We propose a new technique for constructing low-rank approximations of matrices that arise in kernel methods for machine learning. Our approach pairs a novel automatically constructed analytic expansion of the underlying kernel function with a data-dependent compression step to further optimize the approximation. This procedure works in linear time and is applicable to any isotropic kernel. Moreover, our method accepts the desired error tolerance as input, in contrast to prevalent methods which accept the rank as input. Experimental results show our approach compares favorably to the commonly used Nystrom method with respect to both accuracy for a given rank and computational time for a given accuracy across a variety of kernels, dimensions, and datasets. Notably, in many of these problem settings our approach produces near-optimal low-rank approximations. We provide an efficient open-source implementation of our new technique to complement our theoretical developments and experimental results.

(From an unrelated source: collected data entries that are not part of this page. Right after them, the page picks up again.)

-- ===== VERDICT (by name: the statement is the Claim_ definition above) =====
theorem fallback_follow_up_questions_py_spec : Claim_equal_fallback_follow_up_questions_py := by
  intro product category _
  simp only [Spec_fallback_follow_up_questions_py, fallback_follow_up_questions_py,
    fallback_follow_up_questions_py_alt]
  have hmem := pvBuckets_mem (PySem.Str.lower product) category
  have hval := pvBuckets_min (PySem.Str.lower product) category
  cases h0 : PySem.Str.isIn "iron" (PySem.Str.lower product) with
  | true =>
      rw [hval 0 ((hmem 0).mpr (Or.inl ⟨rfl, h0⟩)) (fun y _ => Nat.zero_le y)]
      rfl
  | false =>
      cases hmed : (category == some "medicine" || ["paracetamol", "tablet", "capsule", "syrup"].any (fun term => PySem.Str.isIn term (PySem.Str.lower product))) with
      | true =>
          have hv : (1 : Nat) ∈ pvBuckets (PySem.Str.lower product) category :=
            (hmem 1).mpr (Or.inr (Or.inl ⟨rfl, hmed⟩))
          have hle : ∀ y ∈ pvBuckets (PySem.Str.lower product) category, 1 ≤ y := by
            intro y hy
            rcases (hmem y).mp hy with ⟨rfl, h⟩ | ⟨rfl, _⟩ | ⟨rfl, _⟩
            · rw [h0] at h; cases h
            · exact Nat.le_refl 1
            · omega
          rw [hval 1 hv hle]
          rfl
      | false =>
          cases hph : (["iphone", "phone", "mobile", "smartphone"].any (fun term => PySem.Str.isIn term (PySem.Str.lower product))) with
          | true =>
              have hv : (2 : Nat) ∈ pvBuckets (PySem.Str.lower product) category :=
                (hmem 2).mpr (Or.inr (Or.inr ⟨rfl, hph⟩))
              have hle : ∀ y ∈ pvBuckets (PySem.Str.lower product) category, 2 ≤ y := by
                intro y hy
                rcases (hmem y).mp hy with ⟨rfl, h⟩ | ⟨rfl, h⟩ | ⟨rfl, _⟩
                · rw [h0] at h; cases h
                · rw [hmed] at h; cases h
                · exact Nat.le_refl 2
              rw [hval 2 hv hle]
              rfl
          | false =>
              have hnil : pvBuckets (PySem.Str.lower product) category = [] := by
                rw [List.eq_nil_iff_forall_not_mem]
                intro x hx
                rcases (hmem x).mp hx with ⟨rfl, h⟩ | ⟨rfl, h⟩ | ⟨rfl, h⟩
                · rw [h0] at h; cases h
                · rw [hmed] at h; cases h
                · rw [hph] at h; cases h
              rw [hnil]
              rfl
lemma vget_vset_self {v : List (List Bool)} {n m : Nat} (h : Wf v n m)
    {c : Int × Int} (hc : InGrid n m c) : vget (vset v c.1 c.2) c.1 c.2 = true := by
  obtain ⟨hl, hr⟩ := h
  obtain ⟨h1, h2, h3, h4⟩ := hc
  have hy : c.1.toNat < v.length := by omega
  have hrow : v.getD c.1.toNat [] = v[c.1.toNat] := List.getD_eq_getElem v [] hy
  have hx : c.2.toNat < (v[c.1.toNat]).length := by
    rw [hr _ (List.getElem_mem hy)]; omega
  rw [vget_eq, vset, hrow]
  rw [List.getElem?_set_self (by simpa using hy)]
  simp [List.getElem?_set_self (by simpa using hx)]

lemma vget_vset_ne {v : List (List Bool)} {c d : Int × Int}
    (hc : 0 ≤ c.1 ∧ 0 ≤ c.2) (hd : 0 ≤ d.1 ∧ 0 ≤ d.2) (hne : c ≠ d) :
    vget (vset v c.1 c.2) d.1 d.2 = vget v d.1 d.2 := by
  rw [vget_eq, vget_eq, vset]
  by_cases hy : c.1.toNat = d.1.toNat
  · have hy' : c.1 = d.1 := by omega
    have hx : c.2.toNat ≠ d.2.toNat := by
      have : c.2 ≠ d.2 := by
        intro h; exact hne (Prod.ext hy' h)
      omega
    rw [hy]
    by_cases hlt : d.1.toNat < v.length
    · rw [List.getElem?_set_self (by simpa using hlt)]
      have : v.getD d.1.toNat [] = v[d.1.toNat] := List.getD_eq_getElem v [] hlt
      rw [this]
      simp [List.getElem?_set_ne hx, List.getElem?_eq_getElem hlt]
    · rw [List.set_eq_of_length_le (by omega)]
  · rw [List.getElem?_set_ne hy]

/- the neighbour-marking step shared by the BFS analysis -/
def markCell (land : List (List Int)) :
    List (List Bool) × List (Int × Int) → Int × Int →
    List (List Bool) × List (Int × Int)
  | (vis, q), c =>
    if inb land.length (land.getD 0 []).length c.1 c.2 &&
        (lget land c.1 c.2 != 0) && !(vget vis c.1 c.2) then
      (vset vis c.1 c.2, q ++ [c])
    else (vis, q)

/- the guard of markCell / nbrStepA, read as a proposition -/
lemma cond_true_iff (land : List (List Int)) (vis : List (List Bool)) (c : Int × Int) :
    (inb land.length (land.getD 0 []).length c.1 c.2 &&
      (lget land c.1 c.2 != 0) && !(vget vis c.1 c.2)) = true ↔
    (OilP land c ∧ vget vis c.1 c.2 = false) := by
  simp [inb, OilP, InGrid, Bool.and_eq_true, bne_iff_ne]
  tauto

lemma mchar_vset {v0 vis : List (List Bool)} {n m : Nat} {M : Finset (Int × Int)}
    {c : Int × Int} (hwf : Wf vis n m) (hch : Mchar v0 n m vis M) (hc : InGrid n m c) :
    Mchar v0 n m (vset vis c.1 c.2) (insert c M) := by
  intro e he
  by_cases hec : e = c
  · subst hec
    rw [vget_vset_self hwf hc]
    simp
  · rw [vget_vset_ne ⟨hc.1, hc.2.2.1⟩ ⟨he.1, he.2.2.1⟩ (fun h => hec (h ▸ rfl))]
    rw [hch e he]
    simp only [Finset.mem_insert]
    tauto

/- one pass of the neighbour-marking fold: freshly marked cells are exactly the
   oil cells of `cs` not yet visited, appended (distinct) to the worklist -/
lemma fold_mark (land : List (List Int)) (v0 : List (List Bool)) :
    ∀ (cs : List (Int × Int)) (vis : List (List Bool)) (q : List (Int × Int))
      (M : Finset (Int × Int)),
    Wf vis land.length (land.getD 0 []).length →
    Mchar v0 land.length (land.getD 0 []).length vis M →
    q.Nodup → (∀ c ∈ q, c ∈ M) →
    (∀ c ∈ q, InGrid land.length (land.getD 0 []).length c ∧ vget vis c.1 c.2 = true) →
    ∃ vis' l M', cs.foldl (markCell land) (vis, q) = (vis', q ++ l) ∧
      Wf vis' land.length (land.getD 0 []).length ∧
      Mchar v0 land.length (land.getD 0 []).length vis' M' ∧
      M ⊆ M' ∧ (q ++ l).Nodup ∧ l.toFinset = M' \ M ∧
      (∀ c ∈ q ++ l, c ∈ M') ∧
      (∀ c ∈ q ++ l, InGrid land.length (land.getD 0 []).length c ∧
        vget vis' c.1 c.2 = true) ∧
      (∀ d ∈ M' \ M, d ∈ cs ∧ OilP land d ∧ vget v0 d.1 d.2 = false) ∧
      (∀ d ∈ cs, OilP land d → vget v0 d.1 d.2 = false → d ∈ M') := by
  intro cs
  induction cs with
  | nil =>
      intro vis q M hwf hch hnd hqM hq2
      exact ⟨vis, [], M, by simp, hwf, hch, Finset.Subset.refl M, by simpa using hnd, by simp,
        by simpa using hqM, by simpa using hq2, by simp, by simp⟩
  | cons c cs ih =>
      intro vis q M hwf hch hnd hqM hq2
      by_cases hcond : (inb land.length (land.getD 0 []).length c.1 c.2 &&
          (lget land c.1 c.2 != 0) && !(vget vis c.1 c.2)) = true
      · -- fresh cell: mark it, push it, insert into M
        obtain ⟨hoil, hfresh⟩ := (cond_true_iff land vis c).mp hcond
        have hcg : InGrid land.length (land.getD 0 []).length c := hoil.1
        have hcM : c ∉ M := by
          intro hmem
          have := (hch c hcg).mpr (Or.inr hmem)
          rw [hfresh] at this; exact Bool.false_ne_true this
        have hcv0 : vget v0 c.1 c.2 = false := by
          by_contra h
          have : vget v0 c.1 c.2 = true := by
            cases hv : vget v0 c.1 c.2 <;> simp_all
          have := (hch c hcg).mpr (Or.inl this)
          rw [hfresh] at this; exact Bool.false_ne_true this
        have hcq : c ∉ q := by
          intro hmem
          have := (hq2 c hmem).2
          rw [hfresh] at this; exact Bool.false_ne_true this
        have step : markCell land (vis, q) c = (vset vis c.1 c.2, q ++ [c]) := by
          rw [markCell, if_pos hcond]
        have hwf1 : Wf (vset vis c.1 c.2) land.length (land.getD 0 []).length :=
          wf_vset hwf _ _
        have hch1 := mchar_vset hwf hch hcg
        have hnd1 : (q ++ [c]).Nodup := by
          rw [List.nodup_append]
          refine ⟨hnd, List.nodup_singleton c, ?_⟩
          intro a ha b hb
          rw [List.mem_singleton] at hb
          subst hb
          exact fun h => hcq (h ▸ ha)
        have hqM1 : ∀ e ∈ q ++ [c], e ∈ insert c M := by
          intro e he
          rcases List.mem_append.mp he with h | h
          · exact Finset.mem_insert_of_mem (hqM e h)
          · simp at h; subst h; exact Finset.mem_insert_self _ _
        have hq21 : ∀ e ∈ q ++ [c], InGrid land.length (land.getD 0 []).length e ∧
            vget (vset vis c.1 c.2) e.1 e.2 = true := by
          intro e he
          rcases List.mem_append.mp he with h | h
          · obtain ⟨hg, hv⟩ := hq2 e h
            have hec : c ≠ e := fun hh => hcq (hh ▸ h)
            refine ⟨hg, ?_⟩
            rw [vget_vset_ne ⟨hcg.1, hcg.2.2.1⟩ ⟨hg.1, hg.2.2.1⟩ hec]
            exact hv
          · simp at h; subst h
            exact ⟨hcg, vget_vset_self hwf hcg⟩
        obtain ⟨vis', l', M', heq, hwf', hch', hsub', hnd', hlf', hqM', hq2', hfr', hco'⟩ :=
          ih (vset vis c.1 c.2) (q ++ [c]) (insert c M) hwf1 hch1 hnd1 hqM1 hq21
        refine ⟨vis', c :: l', M', ?_, hwf', hch', ?_, ?_, ?_, ?_, ?_, ?_, ?_⟩
        · rw [List.foldl_cons, step, heq, List.append_assoc]; rfl
        · exact fun e he => hsub' (Finset.mem_insert_of_mem he)
        · simpa [List.append_assoc] using hnd'
        · have hcM' : c ∈ M' := hsub' (Finset.mem_insert_self _ _)
          ext d
          simp only [List.toFinset_cons, Finset.mem_insert, List.mem_toFinset,
            Finset.mem_sdiff]
          constructor
          · rintro (rfl | hd)
            · exact ⟨hcM', hcM⟩
            · have := hlf' ▸ (List.mem_toFinset.mpr hd)
              rw [Finset.mem_sdiff] at this
              simp only [Finset.mem_insert, not_or] at this
              exact ⟨this.1, this.2.2⟩
          · rintro ⟨hdM', hdM⟩
            by_cases hdc : d = c
            · exact Or.inl hdc
            · refine Or.inr (List.mem_toFinset.mp ?_)
              rw [hlf', Finset.mem_sdiff]
              simp only [Finset.mem_insert, not_or]
              exact ⟨hdM', hdc, hdM⟩
        · intro e he
          apply hqM'
          simpa [List.append_assoc] using he
        · intro e he
          apply hq2'
          simpa [List.append_assoc] using he
        · intro d hd
          rw [Finset.mem_sdiff] at hd
          by_cases hdc : d = c
          · subst hdc; exact ⟨List.mem_cons_self, hoil, hcv0⟩
          · have : d ∈ M' \ insert c M := by
              rw [Finset.mem_sdiff]
              simp only [Finset.mem_insert, not_or]
              exact ⟨hd.1, hdc, hd.2⟩
            obtain ⟨h1, h2, h3⟩ := hfr' _ this
            exact ⟨List.mem_cons_of_mem _ h1, h2, h3⟩
        · intro d hd hdo hdv
          rcases List.mem_cons.mp hd with rfl | hmem
          · exact hsub' (Finset.mem_insert_self _ _)
          · exact hco' d hmem hdo hdv
      · -- guard false: nothing marked at this step
        have step : markCell land (vis, q) c = (vis, q) := by
          rw [markCell, if_neg hcond]
        obtain ⟨vis', l', M', heq, hwf', hch', hsub', hnd', hlf', hqM', hq2', hfr', hco'⟩ :=
          ih vis q M hwf hch hnd hqM hq2
        refine ⟨vis', l', M', by rw [List.foldl_cons, step]; exact heq,
          hwf', hch', hsub', hnd', hlf', hqM', hq2', ?_, ?_⟩
        · intro d hd
          obtain ⟨h1, h2, h3⟩ := hfr' d hd
          exact ⟨List.mem_cons_of_mem _ h1, h2, h3⟩
        · intro d hd hdo hdv
          rcases List.mem_cons.mp hd with rfl | hmem
          · -- guard was false although d is fresh oil: it must already be visited, so in M
            rw [cond_true_iff] at hcond
            have hvis : vget vis d.1 d.2 = true := by
              rcases Bool.eq_false_or_eq_true (vget vis d.1 d.2) with hv | hv
              · exact hv
              · exact absurd ⟨hdo, hv⟩ hcond
            rcases (hch d hdo.1).mp hvis with h | h
            · rw [hdv] at h; exact absurd h Bool.false_ne_true
            · exact hsub' h
          · exact hco' d hmem hdo hdv
-- pv_equiv track=rewrite | github.com/Zuhye/PythonAlgorithm | 프로그래머스/test.py | find_max_candidates
-- ===== SOURCE A (Python) =====
-- def find_max_candidates(a):
--     # 서버 1과 서버 2에 대해 각각의 후보군을 시간 기준으로 정렬
--     a.sort(key=lambda x: x[0])  # 서버 1 기준 정렬
--     server1_candidates = [x[0] for x in a]
--     a.sort(key=lambda x: x[1])  # 서버 2 기준 정렬
--     server2_candidates = [x[1] for x in a]
--
--     # 주어진 조건을 만족하는 최대 길이의 후보군을 찾는 함수
--     def max_length(arr):
--         max_len = 0
--         for i in range(len(arr)):
--             for j in range(i, len(arr)):
--                 if arr[j] > arr[i] * 2 or arr[j] - arr[i] >= 1000:
--                     break
--                 max_len = max(max_len, j - i + 1)
--         return max_len
--
--     # 각 서버별로 조건을 만족하는 최대 후보군 길이를 찾음
--     max_len1 = max_length(server1_candidates)
--     max_len2 = max_length(server2_candidates)
--
--     # 더 많은 후보를 포함할 수 있는 서버와 그 때의 후보의 수 반환
--     if max_len1 > max_len2:
--         return 1, max_len1
--     else:
--         return 2, max_len2
-- ===== SOURCE B (Python) =====
-- def find_max_candidates(a):
--     # Return-value equivalent to A; unlike A it does not mutate `a`.
--     s1 = sorted(x for x, _ in a)
--     s2 = sorted(y for _, y in a)
--
--     def max_length(arr):
--         best = 0
--         l = 0
--         for r, x in enumerate(arr):
--             while l <= r and (x > 2 * arr[l] or x - arr[l] >= 1000):
--                 l += 1
--             if r + 1 - l > best:
--                 best = r + 1 - l
--         return best
--
--     m1 = max_length(s1)
--     m2 = max_length(s2)
--     return (1, m1) if m1 > m2 else (2, m2)
-- ===== Notes on version B (the rewrite author's own statement) =====
-- stated objective: faster
-- what changed: Replaces the O(n^2) nested scan (restarting j at every i) with a single pass per sorted array that keeps a left window pointer which only ever advances, exploiting monotonicity of the admissibility condition on a sorted array.
import Mathlib
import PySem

翻译：我们提出了一种在机器学习的内核方法中生成的低级别矩阵近似值构建新技术。 我们的方法将新颖的自动构建的内核功能分析扩展与数据依赖压缩步骤相配,以进一步优化近似值。 这个程序在线性时间里运作,适用于任何异热带内核。 此外,我们的方法接受理想的差错容忍度作为输入,这与接受作为输入的等级的普遍方法相比。 实验结果显示,我们的方法优于常用的Nystrom方法,既适合给定等级的准确性,也有利于计算各种内核、尺寸和数据集的准确性。 值得注意的是,在很多这样的问题环境中,我们的方法产生接近最佳的低级近似值。 我们高效地以开放源方式实施我们的新技术,以补充我们的理论发展和实验结果。